### WORK REQUEST
When the line containing "if h : divisor > 0 then" is reached, include it and end there; set down verbatim every line before it, starting at the top of the records.

(Beginning of INPUT DATA)

-- pv_equiv track=rewrite | github.com/JCChoqueM/php-py-js | Tema 6 - Funciones/ejercicio17/archives/automaticamente/automaticamente.py | transformar
-- ===== SOURCE A (Python) =====
-- def transformar(divisor):
--     suma = 0
--     i = 0
--     while divisor > 0:
--         suma += (divisor % 10) * 2**i
--         divisor = divisor // 10
--         i += 1
--     return suma
-- ===== SOURCE B (Python) =====
-- def transformar(divisor):
--     if divisor <= 0:
--         return 0
--     acc = 0
--     for ch in str(divisor):
--         acc = acc * 2 + (ord(ch) - 48)
--     return acc
-- ===== Notes on version B (the rewrite author's own statement) =====
-- stated objective: alternative
-- what changed: B replaces A's least-significant-first while-loop that recomputes successive powers of two with a most-significant-first Horner pass over the decimal string representation.
import Mathlib
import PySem

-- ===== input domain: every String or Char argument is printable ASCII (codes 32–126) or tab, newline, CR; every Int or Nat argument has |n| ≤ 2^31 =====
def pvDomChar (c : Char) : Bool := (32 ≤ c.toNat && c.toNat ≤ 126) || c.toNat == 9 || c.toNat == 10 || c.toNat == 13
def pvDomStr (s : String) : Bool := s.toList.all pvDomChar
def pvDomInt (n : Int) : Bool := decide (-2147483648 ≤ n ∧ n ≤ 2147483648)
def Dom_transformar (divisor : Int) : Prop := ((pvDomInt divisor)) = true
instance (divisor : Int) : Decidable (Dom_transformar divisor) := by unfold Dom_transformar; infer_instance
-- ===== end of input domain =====

-- B reads the decimal digits most-significant-first via str() and Horner's rule instead of
-- A's least-significant-first while-loop with 2**i; same value, different traversal (objective: alternative).

-- ===== PORT A =====
-- the while-loop of A: state (divisor, suma, i), guard divisor > 0
def transformarLoop (divisor suma : Int) (i : Nat) : Int :=
  if h : divisor > 0 then
    transformarLoop (PySem.Int.floordiv divisor 10)
      (suma + (PySem.Int.mod divisor 10) * 2 ^ i) (i + 1)
  else suma
termination_by divisor.toNat
decreasing_by
  rw [PySem.Int.floordiv_eq_ediv_of_pos (by omega)]
  omega

def transformar (divisor : Int) : Int := transformarLoop divisor 0 0

-- ===== PORT B =====
def transformar_alt (divisor : Int) : Int :=
  if divisor ≤ 0 then 0
  else
    -- for ch in str(divisor): acc = acc * 2 + (ord(ch) - 48)
    (PySem.Int.toStr divisor).toList.foldl
      (fun acc c => acc * 2 + ((c.toNat : Int) - 48)) 0

-- ===== PRECONDITION & SPEC =====
def Spec_transformar (divisor : Int) (out : Int) : Prop := out = transformar_alt divisor
instance (divisor : Int) (out : Int) : Decidable (Spec_transformar divisor out) := by unfold Spec_transformar; infer_instance

-- ===== CLAIM (what is proved, stated in full; the proofs are below) =====
def Claim_equal_transformar : Prop := ∀ (divisor : Int), Dom_transformar divisor → Spec_transformar divisor (transformar divisor)

-- ===== LEMMAS AND PROOFS =====

-- the value both programs compute: Σ digit_i(n) * 2^i over decimal digits of n, LSB recursion
def binVal (n : Nat) : Int :=
  if n = 0 then 0 else (n % 10 : Nat) + 2 * binVal (n / 10)
decreasing_by omega

-- number of decimal digits
def digCount (n : Nat) : Nat :=
  if n < 10 then 1 else digCount (n / 10) + 1
decreasing_by omega

-- B's fold step
def hstep (acc : Int) (c : Char) : Int := acc * 2 + ((c.toNat : Int) - 48)

lemma hstep_digitChar (r : Nat) (hr : r < 10) (acc : Int) :
    hstep acc (Nat.digitChar r) = acc * 2 + r := by
  interval_cases r <;> simp [hstep, Nat.digitChar]

-- A's loop computes suma + 2^i * binVal divisor
lemma transformarLoop_eq (divisor suma : Int) (i : Nat) :
    transformarLoop divisor suma i = suma + 2 ^ i * binVal divisor.toNat := by
  by_cases h : divisor > 0
  · rw [transformarLoop.eq_def, dif_pos h,
      transformarLoop_eq (PySem.Int.floordiv divisor 10) _ (i + 1)]
    rw [PySem.Int.floordiv_eq_ediv_of_pos (by omega),
      PySem.Int.mod_eq_emod_of_pos (by omega)]
    have hd : (divisor / 10).toNat = divisor.toNat / 10 := by omega
    have hm : divisor % 10 = ((divisor.toNat % 10 : Nat) : Int) := by omega
    rw [hd, hm]
    have hne : divisor.toNat ≠ 0 := by omega
    have hb : binVal divisor.toNat
        = ((divisor.toNat % 10 : Nat) : Int) + 2 * binVal (divisor.toNat / 10) := by
      rw [binVal.eq_def, if_neg hne]
    rw [hb]
    ring
  · rw [transformarLoop.eq_def, dif_neg h]
    have h0 : divisor.toNat = 0 := by omega
    rw [h0, binVal.eq_def]
    simp
termination_by divisor.toNat
decreasing_by rw [PySem.Int.floordiv_eq_ediv_of_pos (by omega)]; omega

-- Horner's fold over toDigitsCore
lemma foldl_toDigitsCore (f : Nat) : ∀ (n : Nat) (acc : Int) (ds : List Char),
    0 < f → n < 10 ^ f →
    (Nat.toDigitsCore 10 f n ds).foldl hstep acc
      = ds.foldl hstep (acc * 2 ^ digCount n + binVal n) := by
  induction f with
  | zero => intro n acc ds h; omega
  | succ f ih =>
    intro n acc ds _ hn
    cases hq : n / 10 with
    | zero =>
      have hlt : n < 10 := by omega
      have h1 : digCount n = 1 := by rw [digCount.eq_def, if_pos hlt]
      have h2 : binVal n = ((n % 10 : Nat) : Int) := by
        rw [binVal.eq_def]
        by_cases hz : n = 0
        · simp [hz]
        · rw [if_neg hz, hq, binVal.eq_def]; simp
      simp only [Nat.toDigitsCore, hq, reduceIte, List.foldl_cons]
      rw [hstep_digitChar (n % 10) (by omega), h1, h2]
      norm_num
    | succ k =>
      have hf : 0 < f := by
        rcases Nat.eq_zero_or_pos f with hf0 | hf0
        · subst hf0; simp at hn; omega
        · exact hf0
      have hdiv : n / 10 < 10 ^ f :=
        (Nat.div_lt_iff_lt_mul (by norm_num)).mpr (by rw [← pow_succ]; exact hn)
      have h1 : digCount n = digCount (n / 10) + 1 := by
        rw [digCount.eq_def, if_neg (by omega)]
      have h2 : binVal n = ((n % 10 : Nat) : Int) + 2 * binVal (n / 10) := by
        rw [binVal.eq_def, if_neg (by omega)]
      simp only [Nat.toDigitsCore, hq]
      rw [if_neg (Nat.succ_ne_zero k), ← hq, ih (n / 10) acc (Nat.digitChar (n % 10) :: ds) hf hdiv,
        List.foldl_cons, hstep_digitChar (n % 10) (by omega)]
      have : (acc * 2 ^ digCount (n / 10) + binVal (n / 10)) * 2 + ((n % 10 : Nat) : Int)
          = acc * 2 ^ digCount n + binVal n := by
        rw [h1, h2, pow_succ]; ring
      rw [this]

lemma alt_eq_binVal (divisor : Int) (h : 0 < divisor) :
    transformar_alt divisor = binVal divisor.toNat := by
  rw [transformar_alt, if_neg (by omega), PySem.Int.toList_toStr,
    PySem.Int.toChars, if_neg (by omega), Nat.toDigits]
  have hlam : (fun (acc : Int) (c : Char) => acc * 2 + ((c.toNat : Int) - 48)) = hstep := rfl
  rw [hlam, foldl_toDigitsCore (divisor.toNat + 1) divisor.toNat 0 [] (by omega)
      (lt_of_lt_of_le (Nat.lt_pow_self (by omega))
        (Nat.pow_le_pow_right (by omega) (by omega)))]
  simp

-- ===== VERDICT (by name: the statement is the Claim_ definition above) =====
theorem transformar_spec : Claim_equal_transformar := by
  intro divisor _
  show transformar divisor = transformar_alt divisor
  by_cases h : 0 < divisor
  · rw [alt_eq_binVal divisor h, transformar, transformarLoop_eq]
    simp
  · rw [transformar, transformarLoop.eq_def, dif_neg h, transformar_alt, if_pos (by omega)]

(End of INPUT DATA)

### EXERCISE ANSWER
-- pv_equiv track=rewrite | github.com/JCChoqueM/php-py-js | Tema 6 - Funciones/ejercicio17/archives/automaticamente/automaticamente.py | transformar
-- ===== SOURCE A (Python) =====
-- def transformar(divisor):
--     suma = 0
--     i = 0
--     while divisor > 0:
--         suma += (divisor % 10) * 2**i
--         divisor = divisor // 10
--         i += 1
--     return suma
-- ===== SOURCE B (Python) =====
-- def transformar(divisor):
--     if divisor <= 0:
--         return 0
--     acc = 0
--     for ch in str(divisor):
--         acc = acc * 2 + (ord(ch) - 48)
--     return acc
-- ===== Notes on version B (the rewrite author's own statement) =====
-- stated objective: alternative
-- what changed: B replaces A's least-significant-first while-loop that recomputes successive powers of two with a most-significant-first Horner pass over the decimal string representation.
import Mathlib
import PySem

-- ===== input domain: every String or Char argument is printable ASCII (codes 32–126) or tab, newline, CR; every Int or Nat argument has |n| ≤ 2^31 =====
def pvDomChar (c : Char) : Bool := (32 ≤ c.toNat && c.toNat ≤ 126) || c.toNat == 9 || c.toNat == 10 || c.toNat == 13
def pvDomStr (s : String) : Bool := s.toList.all pvDomChar
def pvDomInt (n : Int) : Bool := decide (-2147483648 ≤ n ∧ n ≤ 2147483648)
def Dom_transformar (divisor : Int) : Prop := ((pvDomInt divisor)) = true
instance (divisor : Int) : Decidable (Dom_transformar divisor) := by unfold Dom_transformar; infer_instance
-- ===== end of input domain =====

-- B reads the decimal digits most-significant-first via str() and Horner's rule instead of
-- A's least-significant-first while-loop with 2**i; same value, different traversal (objective: alternative).

-- ===== PORT A =====
-- the while-loop of A: state (divisor, suma, i), guard divisor > 0
def transformarLoop (divisor suma : Int) (i : Nat) : Int :=
  if h : divisor > 0 then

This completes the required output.